DIRECTIONS FOR THIS TASK: Every line of the material below that holds the string "what" should be copied.

DATA:
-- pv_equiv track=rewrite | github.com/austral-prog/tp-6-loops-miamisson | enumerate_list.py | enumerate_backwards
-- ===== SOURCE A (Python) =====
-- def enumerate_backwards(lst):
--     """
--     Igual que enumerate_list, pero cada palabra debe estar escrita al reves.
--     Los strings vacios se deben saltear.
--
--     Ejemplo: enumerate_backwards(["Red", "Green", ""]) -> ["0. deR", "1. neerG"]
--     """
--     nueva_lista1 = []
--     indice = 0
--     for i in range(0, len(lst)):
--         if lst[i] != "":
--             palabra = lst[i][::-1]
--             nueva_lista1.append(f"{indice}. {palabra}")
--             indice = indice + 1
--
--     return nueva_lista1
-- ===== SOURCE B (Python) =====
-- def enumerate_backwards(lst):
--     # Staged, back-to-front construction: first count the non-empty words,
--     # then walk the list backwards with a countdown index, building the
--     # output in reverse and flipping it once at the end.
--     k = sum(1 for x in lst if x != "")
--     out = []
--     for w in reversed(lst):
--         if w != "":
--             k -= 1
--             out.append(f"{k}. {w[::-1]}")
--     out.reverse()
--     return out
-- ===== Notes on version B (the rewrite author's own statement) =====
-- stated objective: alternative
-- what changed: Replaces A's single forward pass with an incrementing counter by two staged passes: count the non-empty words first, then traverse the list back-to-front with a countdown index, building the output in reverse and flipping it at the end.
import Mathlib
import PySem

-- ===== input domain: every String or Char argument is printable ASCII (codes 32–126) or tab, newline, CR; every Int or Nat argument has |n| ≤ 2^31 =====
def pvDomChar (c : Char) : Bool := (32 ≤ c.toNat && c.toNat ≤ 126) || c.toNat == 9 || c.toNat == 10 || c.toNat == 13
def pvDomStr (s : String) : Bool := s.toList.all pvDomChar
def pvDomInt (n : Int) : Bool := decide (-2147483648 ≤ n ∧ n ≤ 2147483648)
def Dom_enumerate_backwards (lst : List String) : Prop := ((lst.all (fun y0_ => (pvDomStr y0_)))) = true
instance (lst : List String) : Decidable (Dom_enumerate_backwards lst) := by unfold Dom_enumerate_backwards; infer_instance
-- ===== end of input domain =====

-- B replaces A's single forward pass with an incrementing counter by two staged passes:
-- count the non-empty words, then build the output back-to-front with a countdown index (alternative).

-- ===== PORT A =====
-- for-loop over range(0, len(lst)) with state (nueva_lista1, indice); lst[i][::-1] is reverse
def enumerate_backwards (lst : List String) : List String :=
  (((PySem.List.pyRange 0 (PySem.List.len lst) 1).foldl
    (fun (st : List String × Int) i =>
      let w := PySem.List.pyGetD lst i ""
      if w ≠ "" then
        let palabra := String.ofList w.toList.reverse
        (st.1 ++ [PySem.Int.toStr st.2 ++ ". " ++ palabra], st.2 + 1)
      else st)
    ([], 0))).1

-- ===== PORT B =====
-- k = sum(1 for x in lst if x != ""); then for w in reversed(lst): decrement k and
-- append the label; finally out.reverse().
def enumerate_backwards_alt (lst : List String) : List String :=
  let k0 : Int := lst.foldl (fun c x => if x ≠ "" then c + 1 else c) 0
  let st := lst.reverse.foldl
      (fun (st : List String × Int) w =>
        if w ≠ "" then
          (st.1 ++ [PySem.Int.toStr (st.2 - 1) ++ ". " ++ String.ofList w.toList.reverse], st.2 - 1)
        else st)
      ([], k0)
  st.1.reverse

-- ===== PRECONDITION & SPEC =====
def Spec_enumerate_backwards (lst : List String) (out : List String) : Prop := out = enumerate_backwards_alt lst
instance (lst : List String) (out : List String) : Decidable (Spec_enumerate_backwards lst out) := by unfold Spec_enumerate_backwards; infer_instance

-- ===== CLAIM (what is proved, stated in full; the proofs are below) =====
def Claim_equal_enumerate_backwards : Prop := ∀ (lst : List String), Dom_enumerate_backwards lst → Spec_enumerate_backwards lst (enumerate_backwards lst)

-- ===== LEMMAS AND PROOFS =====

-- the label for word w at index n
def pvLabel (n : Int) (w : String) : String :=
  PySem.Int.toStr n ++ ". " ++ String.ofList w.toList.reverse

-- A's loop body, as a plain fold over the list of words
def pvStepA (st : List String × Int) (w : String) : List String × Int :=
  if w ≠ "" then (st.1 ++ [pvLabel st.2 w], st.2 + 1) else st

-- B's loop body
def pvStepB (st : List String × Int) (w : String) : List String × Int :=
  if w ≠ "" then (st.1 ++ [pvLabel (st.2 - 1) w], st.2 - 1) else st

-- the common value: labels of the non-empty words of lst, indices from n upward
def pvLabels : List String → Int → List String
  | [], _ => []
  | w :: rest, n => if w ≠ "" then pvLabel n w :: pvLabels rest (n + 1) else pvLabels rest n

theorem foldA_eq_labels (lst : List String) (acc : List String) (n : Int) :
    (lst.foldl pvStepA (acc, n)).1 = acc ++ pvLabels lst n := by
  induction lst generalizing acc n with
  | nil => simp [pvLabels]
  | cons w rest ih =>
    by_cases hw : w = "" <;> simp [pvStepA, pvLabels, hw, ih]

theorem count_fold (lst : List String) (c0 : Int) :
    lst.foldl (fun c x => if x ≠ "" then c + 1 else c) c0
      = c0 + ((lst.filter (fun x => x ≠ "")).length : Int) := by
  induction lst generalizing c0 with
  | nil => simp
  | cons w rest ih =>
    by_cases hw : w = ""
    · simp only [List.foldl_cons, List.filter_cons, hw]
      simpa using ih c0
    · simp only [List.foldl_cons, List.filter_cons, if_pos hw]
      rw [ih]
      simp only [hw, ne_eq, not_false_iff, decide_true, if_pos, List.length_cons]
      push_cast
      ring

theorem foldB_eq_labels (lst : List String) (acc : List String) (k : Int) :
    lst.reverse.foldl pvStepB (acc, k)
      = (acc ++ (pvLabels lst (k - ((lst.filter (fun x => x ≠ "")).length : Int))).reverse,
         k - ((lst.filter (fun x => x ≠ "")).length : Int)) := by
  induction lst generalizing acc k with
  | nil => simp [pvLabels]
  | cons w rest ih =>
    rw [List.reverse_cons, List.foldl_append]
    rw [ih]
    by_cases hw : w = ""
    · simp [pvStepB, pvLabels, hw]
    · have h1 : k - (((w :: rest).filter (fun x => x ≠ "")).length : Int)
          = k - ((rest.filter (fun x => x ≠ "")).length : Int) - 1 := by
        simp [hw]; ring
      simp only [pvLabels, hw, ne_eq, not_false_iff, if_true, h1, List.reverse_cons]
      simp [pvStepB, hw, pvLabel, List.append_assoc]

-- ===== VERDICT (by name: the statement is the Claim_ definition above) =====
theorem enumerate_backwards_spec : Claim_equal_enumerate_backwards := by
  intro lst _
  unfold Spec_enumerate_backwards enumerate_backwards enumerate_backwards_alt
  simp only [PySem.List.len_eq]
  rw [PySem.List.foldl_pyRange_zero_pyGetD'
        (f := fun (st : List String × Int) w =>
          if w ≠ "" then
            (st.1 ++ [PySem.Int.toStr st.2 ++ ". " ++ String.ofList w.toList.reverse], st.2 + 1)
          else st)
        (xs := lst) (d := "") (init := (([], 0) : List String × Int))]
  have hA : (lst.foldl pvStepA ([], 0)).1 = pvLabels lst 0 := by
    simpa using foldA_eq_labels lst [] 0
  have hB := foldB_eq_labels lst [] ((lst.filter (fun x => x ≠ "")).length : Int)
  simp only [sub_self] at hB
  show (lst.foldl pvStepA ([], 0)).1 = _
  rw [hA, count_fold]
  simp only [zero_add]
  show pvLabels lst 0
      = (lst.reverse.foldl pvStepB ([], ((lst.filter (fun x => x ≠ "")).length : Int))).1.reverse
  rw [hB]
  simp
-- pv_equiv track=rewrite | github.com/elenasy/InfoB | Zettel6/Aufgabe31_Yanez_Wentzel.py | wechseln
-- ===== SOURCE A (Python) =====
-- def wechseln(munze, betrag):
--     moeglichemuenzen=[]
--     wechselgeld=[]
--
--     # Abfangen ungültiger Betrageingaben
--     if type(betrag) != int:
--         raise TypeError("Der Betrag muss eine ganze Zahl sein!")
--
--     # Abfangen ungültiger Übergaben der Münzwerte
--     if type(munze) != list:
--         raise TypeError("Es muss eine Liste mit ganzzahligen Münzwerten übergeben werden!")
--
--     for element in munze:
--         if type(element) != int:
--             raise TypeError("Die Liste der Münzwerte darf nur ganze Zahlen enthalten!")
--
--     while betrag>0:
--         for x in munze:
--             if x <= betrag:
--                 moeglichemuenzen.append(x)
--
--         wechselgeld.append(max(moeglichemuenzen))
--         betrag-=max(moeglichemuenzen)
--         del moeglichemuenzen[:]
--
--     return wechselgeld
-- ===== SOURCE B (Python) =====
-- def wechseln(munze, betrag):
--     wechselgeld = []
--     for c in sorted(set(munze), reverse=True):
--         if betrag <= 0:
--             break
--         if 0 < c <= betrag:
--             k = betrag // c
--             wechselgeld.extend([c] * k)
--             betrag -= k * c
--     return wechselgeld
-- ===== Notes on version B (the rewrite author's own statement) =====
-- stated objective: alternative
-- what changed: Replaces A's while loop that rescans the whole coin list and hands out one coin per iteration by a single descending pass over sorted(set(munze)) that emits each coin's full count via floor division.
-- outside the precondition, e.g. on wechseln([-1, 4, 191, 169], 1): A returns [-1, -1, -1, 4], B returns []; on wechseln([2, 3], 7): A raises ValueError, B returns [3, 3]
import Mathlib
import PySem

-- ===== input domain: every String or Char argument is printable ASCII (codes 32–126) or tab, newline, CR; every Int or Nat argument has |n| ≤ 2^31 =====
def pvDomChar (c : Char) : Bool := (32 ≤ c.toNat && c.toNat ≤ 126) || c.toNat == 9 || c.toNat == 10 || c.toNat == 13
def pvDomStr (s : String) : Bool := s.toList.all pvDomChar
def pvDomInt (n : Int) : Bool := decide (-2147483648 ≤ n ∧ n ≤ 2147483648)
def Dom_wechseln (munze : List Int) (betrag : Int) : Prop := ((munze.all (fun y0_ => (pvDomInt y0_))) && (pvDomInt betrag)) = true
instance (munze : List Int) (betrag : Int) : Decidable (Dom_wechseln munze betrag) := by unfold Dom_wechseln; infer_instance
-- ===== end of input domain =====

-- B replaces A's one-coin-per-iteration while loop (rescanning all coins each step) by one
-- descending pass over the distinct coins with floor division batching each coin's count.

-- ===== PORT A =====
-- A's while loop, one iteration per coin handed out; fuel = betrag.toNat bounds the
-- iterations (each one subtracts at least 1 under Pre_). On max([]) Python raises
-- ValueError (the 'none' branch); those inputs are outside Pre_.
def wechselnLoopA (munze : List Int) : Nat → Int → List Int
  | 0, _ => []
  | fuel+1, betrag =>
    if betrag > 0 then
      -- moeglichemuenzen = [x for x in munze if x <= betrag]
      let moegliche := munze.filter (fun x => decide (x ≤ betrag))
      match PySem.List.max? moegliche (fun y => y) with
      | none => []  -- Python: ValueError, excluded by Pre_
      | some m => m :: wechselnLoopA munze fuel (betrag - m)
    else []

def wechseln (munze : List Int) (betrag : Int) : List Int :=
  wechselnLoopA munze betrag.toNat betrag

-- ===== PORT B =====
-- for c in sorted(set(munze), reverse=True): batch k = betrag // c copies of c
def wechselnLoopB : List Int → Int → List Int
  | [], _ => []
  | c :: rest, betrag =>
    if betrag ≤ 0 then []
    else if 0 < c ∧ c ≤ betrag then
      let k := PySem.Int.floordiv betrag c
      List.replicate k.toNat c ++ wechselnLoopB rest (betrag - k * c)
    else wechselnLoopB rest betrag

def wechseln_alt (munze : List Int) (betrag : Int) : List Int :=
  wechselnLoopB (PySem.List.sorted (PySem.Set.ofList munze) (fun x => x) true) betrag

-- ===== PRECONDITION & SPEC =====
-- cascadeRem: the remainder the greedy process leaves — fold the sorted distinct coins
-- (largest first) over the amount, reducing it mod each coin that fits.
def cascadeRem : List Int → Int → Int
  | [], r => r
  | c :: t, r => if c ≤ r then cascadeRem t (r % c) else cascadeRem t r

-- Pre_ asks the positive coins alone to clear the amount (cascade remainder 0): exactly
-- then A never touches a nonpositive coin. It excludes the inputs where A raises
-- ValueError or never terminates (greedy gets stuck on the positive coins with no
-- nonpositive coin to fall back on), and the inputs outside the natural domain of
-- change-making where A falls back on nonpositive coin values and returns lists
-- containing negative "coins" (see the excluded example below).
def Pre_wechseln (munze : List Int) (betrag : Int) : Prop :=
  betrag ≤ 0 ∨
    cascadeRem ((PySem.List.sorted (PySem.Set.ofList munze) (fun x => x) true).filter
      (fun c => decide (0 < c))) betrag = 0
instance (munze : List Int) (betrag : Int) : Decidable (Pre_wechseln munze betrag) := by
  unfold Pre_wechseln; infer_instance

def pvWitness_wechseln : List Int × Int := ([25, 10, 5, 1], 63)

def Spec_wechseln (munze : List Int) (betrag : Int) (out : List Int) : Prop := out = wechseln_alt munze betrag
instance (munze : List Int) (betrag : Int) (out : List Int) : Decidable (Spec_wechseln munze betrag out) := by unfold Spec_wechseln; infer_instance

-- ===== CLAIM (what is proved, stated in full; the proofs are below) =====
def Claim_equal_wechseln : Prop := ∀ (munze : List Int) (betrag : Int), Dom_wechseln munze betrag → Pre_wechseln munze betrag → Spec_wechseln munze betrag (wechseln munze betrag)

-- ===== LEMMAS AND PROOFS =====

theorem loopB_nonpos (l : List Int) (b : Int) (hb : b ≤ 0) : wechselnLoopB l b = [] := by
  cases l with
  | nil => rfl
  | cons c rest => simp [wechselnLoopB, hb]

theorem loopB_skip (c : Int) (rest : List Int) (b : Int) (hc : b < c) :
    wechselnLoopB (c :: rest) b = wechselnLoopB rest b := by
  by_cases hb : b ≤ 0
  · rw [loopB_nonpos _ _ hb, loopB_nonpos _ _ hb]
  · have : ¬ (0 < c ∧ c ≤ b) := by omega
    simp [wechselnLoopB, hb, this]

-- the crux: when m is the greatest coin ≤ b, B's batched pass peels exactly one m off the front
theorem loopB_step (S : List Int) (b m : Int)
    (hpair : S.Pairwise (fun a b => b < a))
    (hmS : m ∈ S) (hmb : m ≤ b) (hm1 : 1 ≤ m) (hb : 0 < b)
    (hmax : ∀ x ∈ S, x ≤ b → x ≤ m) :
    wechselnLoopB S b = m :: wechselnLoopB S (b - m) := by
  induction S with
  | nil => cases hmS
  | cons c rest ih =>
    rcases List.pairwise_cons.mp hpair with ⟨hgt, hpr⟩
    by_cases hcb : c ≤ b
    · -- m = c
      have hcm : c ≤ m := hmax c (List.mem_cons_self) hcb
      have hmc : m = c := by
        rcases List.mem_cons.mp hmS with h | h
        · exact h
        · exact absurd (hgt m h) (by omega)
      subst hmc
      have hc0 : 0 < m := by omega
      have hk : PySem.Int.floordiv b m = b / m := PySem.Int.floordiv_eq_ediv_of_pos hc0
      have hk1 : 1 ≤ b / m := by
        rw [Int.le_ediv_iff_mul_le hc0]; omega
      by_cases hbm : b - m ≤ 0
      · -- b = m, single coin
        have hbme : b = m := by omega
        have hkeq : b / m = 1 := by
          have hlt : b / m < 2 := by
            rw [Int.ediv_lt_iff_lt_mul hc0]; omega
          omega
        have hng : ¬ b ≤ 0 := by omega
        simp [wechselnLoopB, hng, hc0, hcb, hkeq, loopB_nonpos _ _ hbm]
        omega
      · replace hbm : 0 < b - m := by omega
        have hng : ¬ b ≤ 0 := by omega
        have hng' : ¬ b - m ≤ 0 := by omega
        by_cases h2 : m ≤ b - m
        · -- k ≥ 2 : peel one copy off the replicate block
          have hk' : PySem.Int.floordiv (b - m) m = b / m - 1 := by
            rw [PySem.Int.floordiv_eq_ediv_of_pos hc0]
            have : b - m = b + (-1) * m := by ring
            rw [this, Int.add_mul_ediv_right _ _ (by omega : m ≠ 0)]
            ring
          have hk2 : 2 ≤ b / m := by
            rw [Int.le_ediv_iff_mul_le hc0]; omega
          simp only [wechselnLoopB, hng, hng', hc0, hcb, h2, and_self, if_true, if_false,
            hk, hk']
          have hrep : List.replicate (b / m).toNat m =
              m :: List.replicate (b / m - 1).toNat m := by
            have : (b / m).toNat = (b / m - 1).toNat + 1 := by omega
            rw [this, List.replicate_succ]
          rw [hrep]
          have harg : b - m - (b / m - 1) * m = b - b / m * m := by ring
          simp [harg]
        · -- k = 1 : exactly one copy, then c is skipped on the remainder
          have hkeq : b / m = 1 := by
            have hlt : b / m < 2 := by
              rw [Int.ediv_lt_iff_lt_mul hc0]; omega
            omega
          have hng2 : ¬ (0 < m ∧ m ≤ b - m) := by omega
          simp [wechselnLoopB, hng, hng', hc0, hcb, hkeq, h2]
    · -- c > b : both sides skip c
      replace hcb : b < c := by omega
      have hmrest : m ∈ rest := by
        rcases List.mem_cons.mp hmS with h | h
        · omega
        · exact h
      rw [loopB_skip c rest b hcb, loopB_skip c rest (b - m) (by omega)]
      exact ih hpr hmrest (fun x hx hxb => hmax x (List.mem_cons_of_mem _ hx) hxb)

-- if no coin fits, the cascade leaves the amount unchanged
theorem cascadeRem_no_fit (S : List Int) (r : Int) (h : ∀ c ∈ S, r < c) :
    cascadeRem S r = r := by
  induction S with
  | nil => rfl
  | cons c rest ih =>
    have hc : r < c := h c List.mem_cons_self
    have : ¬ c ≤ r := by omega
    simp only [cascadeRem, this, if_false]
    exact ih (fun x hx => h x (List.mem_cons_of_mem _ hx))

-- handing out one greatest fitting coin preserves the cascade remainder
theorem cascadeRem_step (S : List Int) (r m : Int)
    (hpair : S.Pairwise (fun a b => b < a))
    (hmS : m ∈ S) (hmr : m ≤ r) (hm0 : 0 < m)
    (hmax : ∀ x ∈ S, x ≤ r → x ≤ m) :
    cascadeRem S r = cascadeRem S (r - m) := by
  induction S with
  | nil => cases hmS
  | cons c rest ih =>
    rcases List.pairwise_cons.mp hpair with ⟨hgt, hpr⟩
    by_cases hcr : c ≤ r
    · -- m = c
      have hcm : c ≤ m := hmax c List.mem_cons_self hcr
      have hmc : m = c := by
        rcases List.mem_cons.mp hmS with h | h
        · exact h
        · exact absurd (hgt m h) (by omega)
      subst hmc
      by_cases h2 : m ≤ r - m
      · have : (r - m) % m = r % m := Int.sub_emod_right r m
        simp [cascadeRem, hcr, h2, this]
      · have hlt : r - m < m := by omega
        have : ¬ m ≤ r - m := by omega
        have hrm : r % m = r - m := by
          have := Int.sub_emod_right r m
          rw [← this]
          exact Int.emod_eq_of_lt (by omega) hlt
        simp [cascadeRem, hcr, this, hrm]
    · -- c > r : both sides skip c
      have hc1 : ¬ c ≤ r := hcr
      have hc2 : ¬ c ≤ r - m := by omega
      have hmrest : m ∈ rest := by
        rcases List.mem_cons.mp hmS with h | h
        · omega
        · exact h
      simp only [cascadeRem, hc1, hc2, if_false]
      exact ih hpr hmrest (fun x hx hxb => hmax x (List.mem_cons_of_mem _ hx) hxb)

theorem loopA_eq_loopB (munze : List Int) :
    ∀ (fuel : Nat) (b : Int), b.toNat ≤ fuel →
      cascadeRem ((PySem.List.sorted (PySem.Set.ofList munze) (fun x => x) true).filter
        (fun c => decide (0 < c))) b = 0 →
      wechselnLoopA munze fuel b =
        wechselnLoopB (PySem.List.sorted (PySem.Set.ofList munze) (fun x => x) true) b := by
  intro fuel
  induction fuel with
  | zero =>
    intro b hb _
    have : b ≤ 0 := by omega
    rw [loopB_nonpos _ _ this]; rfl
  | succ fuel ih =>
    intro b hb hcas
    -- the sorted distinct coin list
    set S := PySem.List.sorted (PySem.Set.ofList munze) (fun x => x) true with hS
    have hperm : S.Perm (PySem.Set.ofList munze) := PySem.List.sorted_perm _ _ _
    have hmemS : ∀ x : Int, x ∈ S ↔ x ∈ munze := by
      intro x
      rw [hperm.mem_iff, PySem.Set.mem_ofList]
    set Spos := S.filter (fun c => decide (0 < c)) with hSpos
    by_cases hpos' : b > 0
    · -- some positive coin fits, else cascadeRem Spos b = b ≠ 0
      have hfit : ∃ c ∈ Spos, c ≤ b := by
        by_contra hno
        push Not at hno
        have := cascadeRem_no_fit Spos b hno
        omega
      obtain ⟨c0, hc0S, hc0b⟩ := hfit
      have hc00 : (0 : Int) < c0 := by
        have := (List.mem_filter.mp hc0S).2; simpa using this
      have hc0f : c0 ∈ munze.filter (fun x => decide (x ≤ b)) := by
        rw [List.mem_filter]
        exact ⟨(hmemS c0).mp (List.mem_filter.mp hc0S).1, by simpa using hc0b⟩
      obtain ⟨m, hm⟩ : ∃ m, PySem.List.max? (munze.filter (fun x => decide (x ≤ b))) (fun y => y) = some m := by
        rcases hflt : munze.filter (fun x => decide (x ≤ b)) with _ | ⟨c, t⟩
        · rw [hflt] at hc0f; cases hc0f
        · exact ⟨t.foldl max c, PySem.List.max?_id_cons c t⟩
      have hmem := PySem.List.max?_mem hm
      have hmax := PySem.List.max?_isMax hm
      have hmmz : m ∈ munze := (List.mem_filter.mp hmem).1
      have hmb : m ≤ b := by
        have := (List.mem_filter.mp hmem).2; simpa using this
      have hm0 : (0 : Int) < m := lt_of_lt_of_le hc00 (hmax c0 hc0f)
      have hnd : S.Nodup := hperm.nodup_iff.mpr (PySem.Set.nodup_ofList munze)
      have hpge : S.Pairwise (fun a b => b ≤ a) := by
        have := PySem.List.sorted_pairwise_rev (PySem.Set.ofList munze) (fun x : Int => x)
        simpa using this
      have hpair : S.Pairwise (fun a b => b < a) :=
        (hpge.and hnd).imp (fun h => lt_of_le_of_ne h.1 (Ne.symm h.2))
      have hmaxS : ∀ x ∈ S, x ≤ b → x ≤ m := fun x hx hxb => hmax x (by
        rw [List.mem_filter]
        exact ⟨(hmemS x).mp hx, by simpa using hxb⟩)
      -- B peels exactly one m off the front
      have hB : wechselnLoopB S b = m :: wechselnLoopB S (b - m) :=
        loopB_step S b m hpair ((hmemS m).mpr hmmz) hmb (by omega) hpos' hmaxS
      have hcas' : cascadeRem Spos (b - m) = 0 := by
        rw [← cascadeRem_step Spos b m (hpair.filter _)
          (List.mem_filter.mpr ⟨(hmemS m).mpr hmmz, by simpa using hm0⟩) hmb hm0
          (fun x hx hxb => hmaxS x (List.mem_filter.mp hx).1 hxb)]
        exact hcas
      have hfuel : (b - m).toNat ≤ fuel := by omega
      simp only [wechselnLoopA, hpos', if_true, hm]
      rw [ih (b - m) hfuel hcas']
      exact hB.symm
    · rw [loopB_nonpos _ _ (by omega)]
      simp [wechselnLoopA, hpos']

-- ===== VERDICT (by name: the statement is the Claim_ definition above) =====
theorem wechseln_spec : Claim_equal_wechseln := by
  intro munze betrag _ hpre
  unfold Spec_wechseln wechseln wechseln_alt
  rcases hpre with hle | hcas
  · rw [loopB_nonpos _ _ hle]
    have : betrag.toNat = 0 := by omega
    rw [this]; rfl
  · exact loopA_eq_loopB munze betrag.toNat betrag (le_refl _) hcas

RESULT OF THIS TASK:
-- what changed: Replaces A's single forward pass with an incrementing counter by two staged passes: count the non-empty words first, then traverse the list back-to-front with a countdown index, building the output in reverse and flipping it at the end.
-- ===== CLAIM (what is proved, stated in full; the proofs are below) =====
-- what changed: Replaces A's while loop that rescans the whole coin list and hands out one coin per iteration by a single descending pass over sorted(set(munze)) that emits each coin's full count via floor division.
-- ===== CLAIM (what is proved, stated in full; the proofs are below) =====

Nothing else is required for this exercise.